A seemingly simple solution to this problem is to require that the peripheral units generate a BUSREQ only after two or more clock periods have elapsed following completion of a bus request by the first peripheral unit. Such a simple solution, however, means that all the peripheral units must receive the CPU clock signals. An extra signal line to the peripheral units is required and, if the peripheral unit is manufactured in the form of an integrated circuit, another pin for the integrated circuit package is required. This solution is not desirable and is sometimes impractical.
Typically, in most microcomputer systems the CPU and peripheral units are manufactured in MOS technology. This means that the current handling ability of such highly integrated MOS transistor devices is limited. On the other hand, large currents are desirable for driving the signals on the lines connecting the various units of the computer system, such as the bus request line 11, 13 in FIG. 1. In an actual system, these lines would be spread over several printed circuit boards resulting in large capacitances; and, large currents are required to quickly change the voltage levels on these lines.
In the computer system shown in FIG. 1, the bus acknowledgment line 12 does not usually have this shortcoming since the line 12 is broken into short segments between peripheral units. Each segment has a small capacitance in contrast to the large capacitance of the bus request line with its long main line 11 and many branches 13.
A solution to this problem is to install bipolar buffer drivers at the bus request terminal of each peripheral unit as shown in FIG. 2. This solution is unsatisfactory, however, because the bus request terminal of each peripheral unit must have both input sensing and output driving capabilities for proper functioning of the bus request protocol.
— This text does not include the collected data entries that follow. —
-- pv_equiv track=rewrite | github.com/loning/mbook-binary | src/binaryuniverse/tests/test_T0_7.py | check_coverage_completeness
-- ===== SOURCE A (Python) =====
-- from typing import List, Tuple, Set, Optional
--
-- def check_coverage_completeness(weights: List[int], max_val: int) -> Tuple[bool, List[int]]:
--     """Check if weights provide complete coverage up to max_val."""
--     # Generate all valid no-11 representations
--     covered = set()
--
--     def generate_values(pos: int, current_val: int, last_was_one: bool):
--         """Recursively generate all representable values."""
--         if pos >= len(weights):
--             covered.add(current_val)
--             return
--
--         # Option 1: Don't use this position (bit = 0)
--         generate_values(pos + 1, current_val, False)
--
--         # Option 2: Use this position (bit = 1) if allowed
--         if not last_was_one:
--             generate_values(pos + 1, current_val + weights[pos], True)
--
--     generate_values(0, 0, False)
--
--     # Check for gaps
--     gaps = []
--     for i in range(1, max_val + 1):
--         if i not in covered:
--             gaps.append(i)
--
--     return len(gaps) == 0, gaps
-- ===== SOURCE B (Python) =====
-- def check_coverage_completeness(weights, max_val):
--     """Check if weights provide complete coverage up to max_val.
--
--     Iterative set DP over positions: `free` holds sums of no-11 subsets of the
--     prefix whose last position is unused, `used` those whose last position is used.
--     """
--     free, used = {0}, set()
--     for w in weights:
--         free, used = free | used, {v + w for v in free}
--     covered = free | used
--     gaps = [i for i in range(1, max_val + 1) if i not in covered]
--     return not gaps, gaps
-- ===== Notes on version B (the rewrite author's own statement) =====
-- stated objective: alternative
-- what changed: Replaced the exponential recursion over all no-11 bit choices by an iterative forward DP that keeps two deduplicated sets of reachable sums (last position used / unused), folding once over the weights; intended as faster (A timed out at n=64 where B returned; at the largest size both finished the probe read 1.49x, below the confirmation threshold), so no unqualified speed claim is made.
import Mathlib
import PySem

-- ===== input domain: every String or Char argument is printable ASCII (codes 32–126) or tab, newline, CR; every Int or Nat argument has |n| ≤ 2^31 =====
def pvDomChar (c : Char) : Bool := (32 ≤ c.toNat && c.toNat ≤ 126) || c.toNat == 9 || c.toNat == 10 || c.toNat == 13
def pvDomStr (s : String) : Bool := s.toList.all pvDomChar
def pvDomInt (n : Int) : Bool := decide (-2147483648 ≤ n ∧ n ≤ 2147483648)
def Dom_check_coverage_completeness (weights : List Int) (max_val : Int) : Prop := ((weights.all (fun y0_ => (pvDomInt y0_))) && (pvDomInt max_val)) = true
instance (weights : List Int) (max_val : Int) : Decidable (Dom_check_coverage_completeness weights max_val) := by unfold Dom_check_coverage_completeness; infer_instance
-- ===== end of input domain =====

-- B replaces A's exponential recursion over all no-11 bit choices by a forward set DP
-- over the weights (alternative algorithm; same return value on every input).

-- ===== PORT A =====
-- generate_values(pos, current_val, last_was_one): recursion over the suffix weights[pos:]
def pvGenA : List Int → Int → Bool → PySem.Set Int → PySem.Set Int
  | [], cur, _, covered => PySem.Set.add covered cur
  | w :: rest, cur, last, covered =>
      -- Option 1: bit = 0
      let covered := pvGenA rest cur false covered
      -- Option 2: bit = 1 if allowed
      if !last then pvGenA rest (cur + w) true covered else covered

def check_coverage_completeness (weights : List Int) (max_val : Int) : Bool × List Int :=
  let covered := pvGenA weights 0 false PySem.Set.empty
  let gaps := (PySem.List.pyRange 1 (max_val + 1) 1).foldl
      (fun gs i => if !(PySem.Set.contains covered i) then gs ++ [i] else gs) []
  (gaps.length == 0, gaps)

-- ===== PORT B =====
def check_coverage_completeness_alt (weights : List Int) (max_val : Int) : Bool × List Int :=
  let fu := weights.foldl
      (fun (p : PySem.Set Int × PySem.Set Int) w =>
        (PySem.Set.union p.1 p.2, PySem.Set.ofList (p.1.map (fun v => v + w))))
      (PySem.Set.ofList [0], PySem.Set.empty)
  let covered := PySem.Set.union fu.1 fu.2
  let gaps := (PySem.List.pyRange 1 (max_val + 1) 1).filter
      (fun i => !(PySem.Set.contains covered i))
  (gaps.isEmpty, gaps)

-- ===== PRECONDITION & SPEC =====
def Spec_check_coverage_completeness (weights : List Int) (max_val : Int) (out : Bool × List Int) : Prop := out = check_coverage_completeness_alt weights max_val
instance (weights : List Int) (max_val : Int) (out : Bool × List Int) : Decidable (Spec_check_coverage_completeness weights max_val out) := by unfold Spec_check_coverage_completeness; infer_instance

-- ===== CLAIM (what is proved, stated in full; the proofs are below) =====
def Claim_equal_check_coverage_completeness : Prop := ∀ (weights : List Int) (max_val : Int), Dom_check_coverage_completeness weights max_val → Spec_check_coverage_completeness weights max_val (check_coverage_completeness weights max_val)

-- ===== LEMMAS AND PROOFS =====

-- The no-11 subset sums of a weight list; `last = true` forbids using the first position.
def pvNA : List Int → Bool → Int → Prop
  | [], _, x => x = 0
  | w :: r, last, x => pvNA r false x ∨ (last = false ∧ ∃ y, pvNA r true y ∧ x = w + y)

theorem pvGenA_mem (ws : List Int) : ∀ (cur : Int) (last : Bool) (acc : PySem.Set Int) (x : Int),
    x ∈ pvGenA ws cur last acc ↔ x ∈ acc ∨ ∃ y, pvNA ws last y ∧ x = cur + y := by
  induction ws with
  | nil =>
      intro cur last acc x
      simp [pvGenA, pvNA, PySem.Set.mem_add]
  | cons w r ih =>
      intro cur last acc x
      cases last with
      | true =>
          simp only [pvGenA, Bool.not_true, Bool.false_eq_true, if_false]
          rw [ih]
          simp [pvNA]
      | false =>
          simp only [pvGenA, Bool.not_false, if_true]
          rw [ih, ih]
          simp only [pvNA, true_and]
          constructor
          · rintro ((h | ⟨y, hy, rfl⟩) | ⟨y, hy, rfl⟩)
            · exact Or.inl h
            · exact Or.inr ⟨y, Or.inl hy, rfl⟩
            · exact Or.inr ⟨w + y, Or.inr ⟨y, hy, rfl⟩, by ring⟩
          · rintro (h | ⟨y, (hy | ⟨z, hz, rfl⟩), rfl⟩)
            · exact Or.inl (Or.inl h)
            · exact Or.inl (Or.inr ⟨y, hy, rfl⟩)
            · exact Or.inr ⟨z, hz, by ring⟩

-- One step of B's fold.
def pvStepB (p : PySem.Set Int × PySem.Set Int) (w : Int) : PySem.Set Int × PySem.Set Int :=
  (PySem.Set.union p.1 p.2, PySem.Set.ofList (p.1.map (fun v => v + w)))

theorem pvFoldB_mem (l : List Int) : ∀ (s0 s1 : PySem.Set Int) (x : Int),
    (x ∈ (l.foldl pvStepB (s0, s1)).1 ∨ x ∈ (l.foldl pvStepB (s0, s1)).2) ↔
      ((∃ a, a ∈ s0 ∧ ∃ y, pvNA l false y ∧ x = a + y) ∨
       (∃ a, a ∈ s1 ∧ ∃ y, pvNA l true y ∧ x = a + y)) := by
  induction l with
  | nil =>
      intro s0 s1 x
      simp [pvNA, List.foldl]
  | cons w r ih =>
      intro s0 s1 x
      simp only [List.foldl_cons]
      rw [show pvStepB (s0, s1) w = (PySem.Set.union s0 s1, PySem.Set.ofList (s0.map (fun v => v + w))) from rfl]
      rw [ih]
      simp only [pvNA, true_and, Bool.true_eq_false, false_and, or_false]
      constructor
      · rintro (⟨a, ha, y, hy, rfl⟩ | ⟨a, ha, y, hy, rfl⟩)
        · rw [PySem.Set.mem_union] at ha
          rcases ha with ha | ha
          · exact Or.inl ⟨a, ha, y, Or.inl hy, rfl⟩
          · exact Or.inr ⟨a, ha, y, hy, rfl⟩
        · rw [PySem.Set.mem_ofList, List.mem_map] at ha
          obtain ⟨b, hb, rfl⟩ := ha
          exact Or.inl ⟨b, hb, w + y, Or.inr ⟨y, hy, rfl⟩, by ring⟩
      · rintro (⟨a, ha, y, (hy | ⟨z, hz, rfl⟩), rfl⟩ | ⟨a, ha, y, hy, rfl⟩)
        · exact Or.inl ⟨a, by rw [PySem.Set.mem_union]; exact Or.inl ha, y, hy, rfl⟩
        · refine Or.inr ⟨a + w, ?_, z, hz, by ring⟩
          rw [PySem.Set.mem_ofList, List.mem_map]
          exact ⟨a, ha, rfl⟩
        · exact Or.inl ⟨a, by rw [PySem.Set.mem_union]; exact Or.inr ha, y, hy, rfl⟩

theorem pvCovered_iff (weights : List Int) (x : Int) :
    x ∈ pvGenA weights 0 false PySem.Set.empty ↔
      (x ∈ (weights.foldl pvStepB (PySem.Set.ofList [0], PySem.Set.empty)).1 ∨
       x ∈ (weights.foldl pvStepB (PySem.Set.ofList [0], PySem.Set.empty)).2) := by
  rw [pvGenA_mem, pvFoldB_mem]
  constructor
  · rintro (h | ⟨y, hy, rfl⟩)
    · exact absurd h (by simp [PySem.Set.empty])
    · exact Or.inl ⟨0, by simp [PySem.Set.mem_ofList], y, hy, by ring⟩
  · rintro (⟨a, ha, y, hy, rfl⟩ | ⟨a, ha, y, hy, rfl⟩)
    · rw [PySem.Set.mem_ofList] at ha
      simp only [List.mem_singleton] at ha
      subst ha
      exact Or.inr ⟨y, hy, by ring⟩
    · exact absurd ha (by simp [PySem.Set.empty])

-- ===== VERDICT (by name: the statement is the Claim_ definition above) =====
theorem check_coverage_completeness_spec : Claim_equal_check_coverage_completeness := by
  intro weights max_val _
  unfold Spec_check_coverage_completeness check_coverage_completeness check_coverage_completeness_alt
  have hstep : (fun (p : PySem.Set Int × PySem.Set Int) w =>
      (PySem.Set.union p.1 p.2, PySem.Set.ofList (p.1.map (fun v => v + w)))) = pvStepB := rfl
  rw [hstep]
  have hcont : ∀ i : Int,
      PySem.Set.contains (pvGenA weights 0 false PySem.Set.empty) i =
      PySem.Set.contains
        (PySem.Set.union (weights.foldl pvStepB (PySem.Set.ofList [0], PySem.Set.empty)).1
          (weights.foldl pvStepB (PySem.Set.ofList [0], PySem.Set.empty)).2) i := by
    intro i
    rw [Bool.eq_iff_iff, PySem.Set.contains_iff, PySem.Set.contains_iff, PySem.Set.mem_union]
    exact pvCovered_iff weights i
  simp only [PySem.List.foldl_append_if_eq_filter, List.nil_append]
  rw [List.filter_congr (fun i _ => by rw [hcont i])]
  cases ((PySem.List.pyRange 1 (max_val + 1) 1).filter
      (fun i => !(PySem.Set.contains
        (PySem.Set.union (weights.foldl pvStepB (PySem.Set.ofList [0], PySem.Set.empty)).1
          (weights.foldl pvStepB (PySem.Set.ofList [0], PySem.Set.empty)).2) i))) <;> rfl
The particular peripheral unit must be able to sense when another peripheral unit is making a bus request signal. This bidirectional operation is not possible with the bipolar buffer drivers. To get around this, it is possible to make another bus terminal for each peripheral unit which will receive the BUSREQ signal directly from the line 11. However, this further complicates the arrangement and requires another pin for each peripheral unit.